The Public Health Act of 1848 was passed in an attempt to remedy this situation. One element of the act was to give local authorities powers to enforce basic public health provisions in matters such as drainage, water supply and street cleansing. Before the powers could be adopted local ratepayers had to petition the General Board of Health to send an inspector. The inspector would then report on the conditions he found in the locality and if he found it necessary, authorise the Town Council to hold the powers outlined in the act, or where there was no Town Council, set up a Local Board of Health.

In Newport the General Board of Health was petitioned by the local ratepayers and the public enquiry and inspection was undertaken by George Thomas Clark in August 1849. Clark's report provides an invaluable insight into the life of the people of Newport at a time when the city was expanding at a rapid rate to feed the Industrial Revolution's insatiable demand for manpower.

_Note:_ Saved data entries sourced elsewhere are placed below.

-- pv_equiv track=rewrite | github.com/tomihq/tda | codes/divide_and_conquer/mas_a_la_izquierda.py | mas_a_la_izquierda
-- ===== SOURCE A (Python) =====
-- def mas_a_la_izquierda(arr):
--     if len(arr) == 1:
--         return True
--
--     mitad = len(arr) // 2
--     izq = arr[0:mitad]
--     der = arr[mitad:]
--
--     suma_izq = sum(izq)
--     suma_der = sum(der)
--
--     if suma_izq <= suma_der:
--         return False
--
--     return mas_a_la_izquierda(izq) and mas_a_la_izquierda(der)
-- ===== SOURCE B (Python) =====
-- def mas_a_la_izquierda(arr):
--     # One prefix-sum pass, then index-based recursion over (lo, hi); half sums are prefix differences.
--     pref = [0]
--     for x in arr:
--         pref.append(pref[-1] + x)
--
--     def check(lo, hi):
--         n = hi - lo
--         if n <= 1:
--             return n == 1
--         mid = lo + n // 2
--         if pref[mid] - pref[lo] <= pref[hi] - pref[mid]:
--             return False
--         return check(lo, mid) and check(mid, hi)
--
--     return check(0, len(arr))
-- ===== Notes on version B (the rewrite author's own statement) =====
-- stated objective: alternative
-- what changed: Replaced A's recursion that slices the list and re-sums both halves at every level by a single prefix-sum pass followed by an index-based recursion whose half sums are prefix differences; fewer sum operations asymptotically, but CPython's C-level sum() keeps A as fast in practice.
import Mathlib
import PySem

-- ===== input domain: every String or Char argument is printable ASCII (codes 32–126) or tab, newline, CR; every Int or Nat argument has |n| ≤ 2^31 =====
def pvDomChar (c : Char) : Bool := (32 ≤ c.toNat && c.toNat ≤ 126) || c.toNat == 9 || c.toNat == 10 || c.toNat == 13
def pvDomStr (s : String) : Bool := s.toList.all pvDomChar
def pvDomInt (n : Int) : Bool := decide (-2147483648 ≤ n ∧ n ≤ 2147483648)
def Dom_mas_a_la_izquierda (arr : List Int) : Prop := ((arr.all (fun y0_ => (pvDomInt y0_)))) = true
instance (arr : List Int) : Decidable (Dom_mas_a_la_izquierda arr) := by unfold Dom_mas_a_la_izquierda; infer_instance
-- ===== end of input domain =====

-- B replaces A's repeated slicing-and-summing at every recursion level by one prefix-sum
-- pass and an index-based recursion whose half sums are prefix differences (objective: alternative).

-- ===== PORT A =====
def mas_a_la_izquierda (arr : List Int) : Bool :=
  if _h1 : arr.length = 1 then true
  else
    let mitad := arr.length / 2
    let izq := PySem.List.slice arr (some 0) (some (mitad : Int))
    let der := PySem.List.slice arr (some (mitad : Int)) none
    if _h2 : izq.sum ≤ der.sum then false
    else mas_a_la_izquierda izq && mas_a_la_izquierda der
termination_by arr.length
decreasing_by
  all_goals
    rcases Nat.eq_zero_or_pos arr.length with h0 | h0
  all_goals
    simp only [PySem.List.slice_zero_start, PySem.List.slice_to_natCast,
      PySem.List.slice_from_natCast, List.length_take, List.length_drop]
  · simp only [izq, der, List.eq_nil_of_length_eq_zero h0, PySem.List.slice] at _h2
    simp at _h2
  · omega
  · simp only [izq, der, List.eq_nil_of_length_eq_zero h0, PySem.List.slice] at _h2
    simp at _h2
  · omega

-- ===== PORT B =====
-- the Python loop 'pref = [0]; for x in arr: pref.append(pref[-1] + x)'
def pvBuildPref (arr : List Int) : List Int :=
  arr.foldl (fun (p : List Int) x => p ++ [PySem.List.pyGetD p (-1) 0 + x]) [0]

-- the inner recursion 'check(lo, hi)' of Source B over indices into pref
-- (pref[i] indices are always in range, so pyGetD's default is never used)
def pvCheck (pref : List Int) (lo hi : Nat) : Bool :=
  let n := hi - lo
  if n ≤ 1 then n == 1
  else
    let mid := lo + n / 2
    if PySem.List.pyGetD pref (mid : Int) 0 - PySem.List.pyGetD pref (lo : Int) 0 ≤
        PySem.List.pyGetD pref (hi : Int) 0 - PySem.List.pyGetD pref (mid : Int) 0 then false
    else pvCheck pref lo mid && pvCheck pref mid hi
termination_by hi - lo
decreasing_by all_goals omega

def mas_a_la_izquierda_alt (arr : List Int) : Bool :=
  pvCheck (pvBuildPref arr) 0 arr.length

-- ===== PRECONDITION & SPEC =====
def Spec_mas_a_la_izquierda (arr : List Int) (out : Bool) : Prop := out = mas_a_la_izquierda_alt arr
instance (arr : List Int) (out : Bool) : Decidable (Spec_mas_a_la_izquierda arr out) := by unfold Spec_mas_a_la_izquierda; infer_instance

-- ===== CLAIM (what is proved, stated in full; the proofs are below) =====
def Claim_equal_mas_a_la_izquierda : Prop := ∀ (arr : List Int), Dom_mas_a_la_izquierda arr → Spec_mas_a_la_izquierda arr (mas_a_la_izquierda arr)

-- ===== LEMMAS AND PROOFS =====

lemma pvGetLast_append (p : List Int) (a : Int) :
    PySem.List.pyGetD (p ++ [a]) (-1) 0 = a := by
  simp [PySem.List.pyGetD, PySem.List.pyGet?, PySem.List.pyIdx?]

lemma pvBuildPref_aux (arr : List Int) (p : List Int) (s : Int)
    (hp : PySem.List.pyGetD p (-1) 0 = s) :
    arr.foldl (fun (p : List Int) x => p ++ [PySem.List.pyGetD p (-1) 0 + x]) p
      = p ++ (List.range arr.length).map (fun i => s + (arr.take (i + 1)).sum) := by
  induction arr generalizing p s with
  | nil => simp
  | cons x xs ih =>
    simp only [List.foldl_cons, hp]
    rw [ih (p ++ [s + x]) (s + x) (pvGetLast_append p (s + x))]
    simp only [List.length_cons, List.range_succ_eq_map, List.map_cons, List.map_map]
    simp [List.append_assoc, Function.comp_def, add_assoc]

lemma pvBuildPref_eq (arr : List Int) :
    pvBuildPref arr = 0 :: (List.range arr.length).map (fun i => (arr.take (i + 1)).sum) := by
  unfold pvBuildPref
  rw [pvBuildPref_aux arr [0] 0 (by decide)]
  simp

lemma pvBuildPref_getD (arr : List Int) (i : Nat) (hi : i ≤ arr.length) :
    PySem.List.pyGetD (pvBuildPref arr) (i : Int) 0 = (arr.take i).sum := by
  rw [PySem.List.pyGetD_natCast, pvBuildPref_eq]
  cases i with
  | zero => simp
  | succ j =>
    have hj : j < arr.length := by omega
    simp [List.getD_eq_getElem?_getD, hj]

-- sum of a middle segment as a difference of two prefix sums
lemma seg_sum (arr : List Int) (a b : Nat) (hab : a ≤ b) :
    ((arr.drop a).take (b - a)).sum = (arr.take b).sum - (arr.take a).sum := by
  have : arr.take b = arr.take a ++ (arr.drop a).take (b - a) := by
    rw [← List.take_add]
    congr 1
    omega
  rw [this, List.sum_append]
  ring

-- the core correspondence: pvCheck on [lo, hi) computes A on the segment arr[lo:hi]
theorem pvCheck_eq_A (arr : List Int) (lo hi : Nat) (hlo : lo ≤ hi) (hhi : hi ≤ arr.length) :
    pvCheck (pvBuildPref arr) lo hi = mas_a_la_izquierda ((arr.drop lo).take (hi - lo)) := by
  have hlen : ((arr.drop lo).take (hi - lo)).length = hi - lo := by
    simp [List.length_take, List.length_drop]; omega
  rw [pvCheck, mas_a_la_izquierda]
  dsimp only
  by_cases h1 : hi - lo ≤ 1
  · by_cases h0 : hi - lo = 0
    · simp only [h0]
      norm_num [PySem.List.slice]
    · have h1' : hi - lo = 1 := by omega
      rw [if_pos h1, dif_pos (by rw [hlen, h1'])]
      simp [h1']
  · rw [if_neg h1, dif_neg (by omega)]
    have hmid : lo + (hi - lo) / 2 ≤ hi := by omega
    have hmidlo : lo ≤ lo + (hi - lo) / 2 := by omega
    -- A's slices of the segment are segments of arr
    have hizq : PySem.List.slice ((arr.drop lo).take (hi - lo)) (some 0)
          (some ((((arr.drop lo).take (hi - lo)).length / 2 : Nat) : Int))
        = (arr.drop lo).take ((lo + (hi - lo) / 2) - lo) := by
      rw [PySem.List.slice_zero_start, PySem.List.slice_to_natCast, List.take_take, hlen]
      congr 1
      omega
    have hder : PySem.List.slice ((arr.drop lo).take (hi - lo))
          (some ((((arr.drop lo).take (hi - lo)).length / 2 : Nat) : Int)) none
        = (arr.drop (lo + (hi - lo) / 2)).take (hi - (lo + (hi - lo) / 2)) := by
      rw [PySem.List.slice_from_natCast, List.drop_take, List.drop_drop, hlen]
      congr 1; omega
    rw [hizq, hder]
    -- half sums via prefix differences
    have e1 : PySem.List.pyGetD (pvBuildPref arr) ((lo + (hi - lo) / 2 : Nat) : Int) 0
          - PySem.List.pyGetD (pvBuildPref arr) (lo : Int) 0
        = ((arr.drop lo).take ((lo + (hi - lo) / 2) - lo)).sum := by
      rw [pvBuildPref_getD _ _ (by omega), pvBuildPref_getD _ _ (by omega),
        seg_sum arr lo (lo + (hi - lo) / 2) hmidlo]
    have e2 : PySem.List.pyGetD (pvBuildPref arr) (hi : Int) 0
          - PySem.List.pyGetD (pvBuildPref arr) ((lo + (hi - lo) / 2 : Nat) : Int) 0
        = ((arr.drop (lo + (hi - lo) / 2)).take (hi - (lo + (hi - lo) / 2))).sum := by
      rw [pvBuildPref_getD _ _ hhi, pvBuildPref_getD _ _ (by omega),
        seg_sum arr (lo + (hi - lo) / 2) hi hmid]
    rw [e1, e2]
    by_cases hc : ((arr.drop lo).take ((lo + (hi - lo) / 2) - lo)).sum
        ≤ ((arr.drop (lo + (hi - lo) / 2)).take (hi - (lo + (hi - lo) / 2))).sum
    · rw [if_pos hc, dif_pos hc]
    · rw [if_neg hc, dif_neg hc]
      have r1 := pvCheck_eq_A arr lo (lo + (hi - lo) / 2) hmidlo (by omega)
      have r2 := pvCheck_eq_A arr (lo + (hi - lo) / 2) hi hmid hhi
      rw [r1, r2]
termination_by hi - lo
decreasing_by all_goals omega

-- ===== VERDICT (by name: the statement is the Claim_ definition above) =====
theorem mas_a_la_izquierda_spec : Claim_equal_mas_a_la_izquierda := by
  intro arr _
  unfold Spec_mas_a_la_izquierda mas_a_la_izquierda_alt
  rw [pvCheck_eq_A arr 0 arr.length (by omega) le_rfl]
  simp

Amongst the problems he highlights are chronic overcrowding, poor or no sanitation, full and even overfilling graveyards and limited water supply. Amongst the worst affected areas were the infamous slums of Friar's Field's and Fothergill Street which are now occupied by John Frost Square, the Kingsway Centre and the Central Library. In one lodging house in Fothergill Street, Clark reports that he found in one room five beds with six men in each bed and that in the same room women and children slept in small cupboards. Many of those who endured these conditions were Irish labourers who had fled the Great Famine in their homeland.